Interpreting PP Plots¶

Deviations from the identity line indicate specific types of misfit between the data and the candidate distribution.

Pattern	Interpretation
Points follow \(y = x\)	Good fit
S-shaped curve (below then above)	Data have lighter tails than the theoretical distribution
Inverted S-shape (above then below)	Data have heavier tails than the theoretical distribution
Points consistently above the line	Theoretical distribution is shifted right relative to the data
Points consistently below the line	Theoretical distribution is shifted left relative to the data

PP Plot vs QQ Plot¶

PP plots and QQ plots emphasize different aspects of distributional fit.

Feature	PP Plot	QQ Plot
Axes	Cumulative probabilities (0 to 1)	Quantile values (data scale)
Sensitivity	Center of distribution	Tails of distribution
Scale invariance	Yes (probabilities are unitless)	No (quantiles are in data units)
Best for	Detecting location/shape differences	Detecting tail heaviness, skewness

fig, axes = plt.subplots(1, 2, figsize=(12, 5))

# PP plot
axes[0].scatter(empirical_cdf, theoretical_cdf, s=10, alpha=0.6)
axes[0].plot([0, 1], [0, 1], 'r--')
axes[0].set_xlabel('Empirical CDF')
axes[0].set_ylabel('Theoretical CDF')
axes[0].set_title('PP Plot')
axes[0].set_aspect('equal')

# QQ plot
stats.probplot(data, dist="norm", plot=axes[1])
axes[1].set_title('QQ Plot')

plt.tight_layout()
plt.show()

PP Plot for Non-Normal Distributions¶

PP plots work with any continuous distribution that has a CDF available in SciPy.

# Generate exponential data
data_exp = stats.expon.rvs(scale=3, size=300, random_state=42)

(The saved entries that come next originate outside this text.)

-- pv_equiv track=rewrite | github.com/DNA-origamicon/NADOC | backend/core/overhang_generator.py | _has_dimer
-- ===== SOURCE A (Python) =====
-- _COMPLEMENT = str.maketrans("ACGTacgt", "TGCAtgca")
--
-- def reverse_complement(seq: str) -> str:
--     return seq.translate(_COMPLEMENT)[::-1]
--
-- def _has_dimer(seq: str, max_dimers: int = 1) -> bool:
--     """Return True if self-dimer count exceeds *max_dimers*.
--
--     Self-dimer: a suffix of length k is the reverse complement of a prefix
--     of the same length (k in 4..len(seq)-1).
--     """
--     count = 0
--     for k in range(4, len(seq)):
--         if seq[-k:] == reverse_complement(seq[:k]):
--             count += 1
--             if count > max_dimers:
--                 return True
--     return False
-- ===== SOURCE B (Python) =====
-- _COMPLEMENT = str.maketrans("ACGTacgt", "TGCAtgca")
--
-- def reverse_complement(seq: str) -> str:
--     return seq.translate(_COMPLEMENT)[::-1]
--
-- def _has_dimer(seq: str, max_dimers: int = 1) -> bool:
--     """A suffix of length k matches a prefix's reverse complement exactly when
--     k <= the longest common suffix of seq and reverse_complement(seq); count
--     the k in 4..len(seq)-1 in closed form instead of comparing slices."""
--     rc = reverse_complement(seq)
--     L = 0
--     for x, y in zip(reversed(seq), reversed(rc)):
--         if x != y:
--             break
--         L += 1
--     count = max(0, min(L, len(seq) - 1) - 3)
--     return count > max(max_dimers, 0)
-- ===== Notes on version B (the rewrite author's own statement) =====
-- stated objective: faster
-- what changed: Instead of comparing, for every k, the length-k suffix against the reverse complement of the length-k prefix (a fresh slice+translate+reverse per k), B computes reverse_complement(seq) once, finds the longest common suffix L of seq and it in one backward scan, and gets the dimer count in closed form as max(0, min(L, len-1) - 3).
import Mathlib
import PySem

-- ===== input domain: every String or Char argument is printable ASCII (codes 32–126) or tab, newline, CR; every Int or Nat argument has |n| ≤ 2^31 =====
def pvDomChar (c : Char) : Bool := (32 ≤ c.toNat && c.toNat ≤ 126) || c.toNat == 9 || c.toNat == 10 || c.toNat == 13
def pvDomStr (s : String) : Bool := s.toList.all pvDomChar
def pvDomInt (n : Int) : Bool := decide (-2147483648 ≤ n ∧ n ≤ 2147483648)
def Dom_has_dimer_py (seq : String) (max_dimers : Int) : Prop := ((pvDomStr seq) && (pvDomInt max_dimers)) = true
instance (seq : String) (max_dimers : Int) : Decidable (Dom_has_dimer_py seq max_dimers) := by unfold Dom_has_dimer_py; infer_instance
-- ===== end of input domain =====

-- B replaces A's O(n^2) per-k slice comparison by one longest-common-suffix scan of
-- seq against reverse_complement(seq) and a closed-form count (objective: faster).

-- ===== PORT A =====

-- str.translate(_COMPLEMENT): per-character map, identity outside "ACGTacgt" (exact)
def pvComp (c : Char) : Char :=
  if c = 'A' then 'T' else if c = 'C' then 'G'
  else if c = 'G' then 'C' else if c = 'T' then 'A'
  else if c = 'a' then 't' else if c = 'c' then 'g'
  else if c = 'g' then 'c' else if c = 't' then 'a' else c

-- reverse_complement: seq.translate(_COMPLEMENT)[::-1]
def pvRC (cs : List Char) : List Char := (cs.map pvComp).reverse

-- the 'for k in range(4, len(seq))' loop with early return
def pvALoop (cs : List Char) (max_dimers : Int) : List Int → Int → Bool
  | [], _ => false
  | k :: rest, count =>
    if PySem.List.slice cs (some (-k)) none = pvRC (PySem.List.slice cs none (some k)) then
      if count + 1 > max_dimers then true
      else pvALoop cs max_dimers rest (count + 1)
    else pvALoop cs max_dimers rest count

def has_dimer_py (seq : String) (max_dimers : Int) : Bool :=
  let cs := seq.toList
  pvALoop cs max_dimers (PySem.List.pyRange 4 (cs.length : Int) 1) 0

-- ===== PORT B =====

-- the zip(reversed(seq), reversed(rc)) loop: common prefix length of the two reversals
def pvCPL : List Char → List Char → Nat
  | x :: xs, y :: ys => if x = y then pvCPL xs ys + 1 else 0
  | _, _ => 0

def has_dimer_py_alt (seq : String) (max_dimers : Int) : Bool :=
  let cs := seq.toList
  let rc := pvRC cs
  let L : Int := (pvCPL cs.reverse rc.reverse : Int)
  let count := max 0 (min L ((cs.length : Int) - 1) - 3)
  count > max max_dimers 0

-- ===== PRECONDITION & SPEC =====
def Spec_has_dimer_py (seq : String) (max_dimers : Int) (out : Bool) : Prop := out = has_dimer_py_alt seq max_dimers
instance (seq : String) (max_dimers : Int) (out : Bool) : Decidable (Spec_has_dimer_py seq max_dimers out) := by unfold Spec_has_dimer_py; infer_instance

-- ===== CLAIM (what is proved, stated in full; the proofs are below) =====
def Claim_equal_has_dimer_py : Prop := ∀ (seq : String) (max_dimers : Int), Dom_has_dimer_py seq max_dimers → Spec_has_dimer_py seq max_dimers (has_dimer_py seq max_dimers)

-- ===== LEMMAS AND PROOFS =====

-- A's per-k slice test, as a named predicate
def pvCond (cs : List Char) (k : Int) : Bool :=
  decide (PySem.List.slice cs (some (-k)) none = pvRC (PySem.List.slice cs none (some k)))

-- take m a = take m b exactly characterises m <= common-prefix length (for m within a)
theorem pvCPL_le_iff (a b : List Char) (m : Nat) (hm : m ≤ a.length) :
    (a.take m = b.take m ↔ m ≤ pvCPL a b) := by
  induction a generalizing b m with
  | nil => simp_all [pvCPL]
  | cons x xs ih =>
    cases b with
    | nil =>
      cases m with
      | zero => simp [pvCPL]
      | succ m => simp [pvCPL]
    | cons y ys =>
      cases m with
      | zero => simp
      | succ m =>
        simp only [List.take_succ_cons, List.cons.injEq, pvCPL]
        have hih := ih ys m (by simpa using hm)
        by_cases hxy : x = y
        · simp [hxy, hih]
        · simp [hxy]

-- pvCPL is bounded by the first list's length
theorem pvCPL_le_length (a b : List Char) : pvCPL a b ≤ a.length := by
  induction a generalizing b with
  | nil => simp [pvCPL]
  | cons x xs ih =>
    cases b with
    | nil => simp [pvCPL]
    | cons y ys =>
      simp only [pvCPL, List.length_cons]
      split
      · have := ih ys; omega
      · omega

-- A's slice test, for 4 <= k < n, is 'k <= L'
theorem pvCond_iff (cs : List Char) (k : Int) (h4 : 4 ≤ k) (hk : k < (cs.length : Int)) :
    (pvCond cs k = true ↔ k ≤ (pvCPL cs.reverse (cs.map pvComp) : Int)) := by
  obtain ⟨m, rfl⟩ : ∃ m : Nat, k = (m : Int) := ⟨k.toNat, by omega⟩
  unfold pvCond
  rw [decide_eq_true_eq,
      PySem.List.slice_from_neg_natCast cs m (by omega),
      PySem.List.slice_to cs (by omega : (0:Int) ≤ (m : Int))]
  have hdrop : cs.drop (cs.length - m) = (cs.reverse.take m).reverse := by
    rw [List.reverse_take, List.reverse_reverse, List.length_reverse]
  unfold pvRC
  rw [hdrop, Int.toNat_natCast, List.reverse_inj, List.map_take,
      pvCPL_le_iff cs.reverse (cs.map pvComp) m (by simp; omega)]
  omega
-- loop semantics: A's early-return loop over ks returns true iff the number of
-- passing k's pushes count past max_dimers (and at least one k passes)
theorem pvALoop_iff (cs : List Char) (m : Int) (ks : List Int) (count : Int) :
    (pvALoop cs m ks count = true ↔
      (count + (ks.countP (pvCond cs) : Int) > m ∧ 1 ≤ ks.countP (pvCond cs))) := by
  induction ks generalizing count with
  | nil => simp [pvALoop]
  | cons k rest ih =>
    simp only [pvALoop, List.countP_cons]
    by_cases hc : PySem.List.slice cs (some (-k)) none = pvRC (PySem.List.slice cs none (some k))
    · have hone : (if pvCond cs k = true then 1 else 0) = 1 := by simp [pvCond, hc]
      rw [if_pos hc, hone]
      by_cases hcnt : count + 1 > m
      · rw [if_pos hcnt]
        refine ⟨fun _ => ⟨?_, ?_⟩, fun _ => rfl⟩ <;> omega
      · rw [if_neg hcnt, ih (count + 1)]
        constructor <;> intro h <;> constructor <;> omega
    · have hzero : (if pvCond cs k = true then 1 else 0) = 0 := by simp [pvCond, hc]
      rw [if_neg hc, hzero, ih count]
      omega

-- counting k in [a,b) with k <= L in closed form
theorem pvCount_range (a b L : Int) :
    ((PySem.List.pyRange a b 1).countP (fun k => decide (k ≤ L)))
      = (min b (L + 1) - a).toNat := by
  by_cases hab : b ≤ a
  · rw [PySem.List.pyRange_one_eq_nil hab]
    simp; omega
  · rw [PySem.List.pyRange_one_cons (by omega), List.countP_cons, pvCount_range (a + 1) b L]
    by_cases hL : a ≤ L
    · simp [hL]; omega
    · simp [hL]; omega
termination_by (b - a).toNat
decreasing_by omega

-- ===== VERDICT (by name: the statement is the Claim_ definition above) =====
theorem has_dimer_py_spec : Claim_equal_has_dimer_py := by
  intro seq max_dimers _
  unfold Spec_has_dimer_py has_dimer_py has_dimer_py_alt
  simp only [pvRC, List.reverse_reverse]
  set cs := seq.toList with hcs
  set L : Nat := pvCPL cs.reverse (cs.map pvComp) with hL
  have hloop := pvALoop_iff cs max_dimers (PySem.List.pyRange 4 (cs.length : Int) 1) 0
  have hcong : (PySem.List.pyRange 4 (cs.length : Int) 1).countP (pvCond cs)
      = (PySem.List.pyRange 4 (cs.length : Int) 1).countP (fun k => decide (k ≤ (L : Int))) := by
    refine List.countP_congr (fun k hk => ?_)
    have hmem := (PySem.List.mem_pyRange_one).mp hk
    rw [pvCond_iff cs k hmem.1 hmem.2, decide_eq_true_eq]
  rw [hcong, pvCount_range 4 (cs.length : Int) (L : Int)] at hloop
  have hLlen : L ≤ cs.length := by
    have := pvCPL_le_length cs.reverse (cs.map pvComp)
    simpa using this
  by_cases hres : pvALoop cs max_dimers (PySem.List.pyRange 4 (cs.length : Int) 1) 0 = true
  · rw [hres]
    have h := hloop.mp hres
    symm
    rw [decide_eq_true_eq]
    omega
  · rw [Bool.not_eq_true] at hres
    rw [hres]
    symm
    rw [decide_eq_false_iff_not]
    intro hgt
    have : pvALoop cs max_dimers (PySem.List.pyRange 4 (cs.length : Int) 1) 0 = true := by
      rw [hloop]
      constructor <;> omega
    rw [hres] at this
    exact Bool.false_ne_true this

# PP plot against exponential fit
loc_fit, scale_fit = stats.expon.fit(data_exp)
sorted_exp = np.sort(data_exp)
n = len(sorted_exp)
emp_cdf = (np.arange(1, n + 1) - 0.5) / n
theo_cdf = stats.expon.cdf(sorted_exp, loc=loc_fit, scale=scale_fit)

plt.figure(figsize=(6, 6))
plt.scatter(emp_cdf, theo_cdf, s=10, alpha=0.6)
plt.plot([0, 1], [0, 1], 'r--', label='Identity line')
plt.xlabel('Empirical CDF')
plt.ylabel('Exponential CDF')
plt.title('PP Plot (Exponential Fit)')
plt.legend()
plt.axis('equal')
plt.xlim(0, 1)
plt.ylim(0, 1)
plt.show()

Summary¶

PP plots compare empirical and theoretical cumulative probabilities, providing a diagnostic that is most sensitive to deviations near the center of the distribution. Their bounded \([0, 1] \times [0, 1]\) domain makes them scale-invariant and visually consistent across different datasets. While QQ plots are generally preferred for detecting tail behavior, PP plots complement them by highlighting location shifts and central shape mismatches. Using both together gives a complete picture of distributional fit.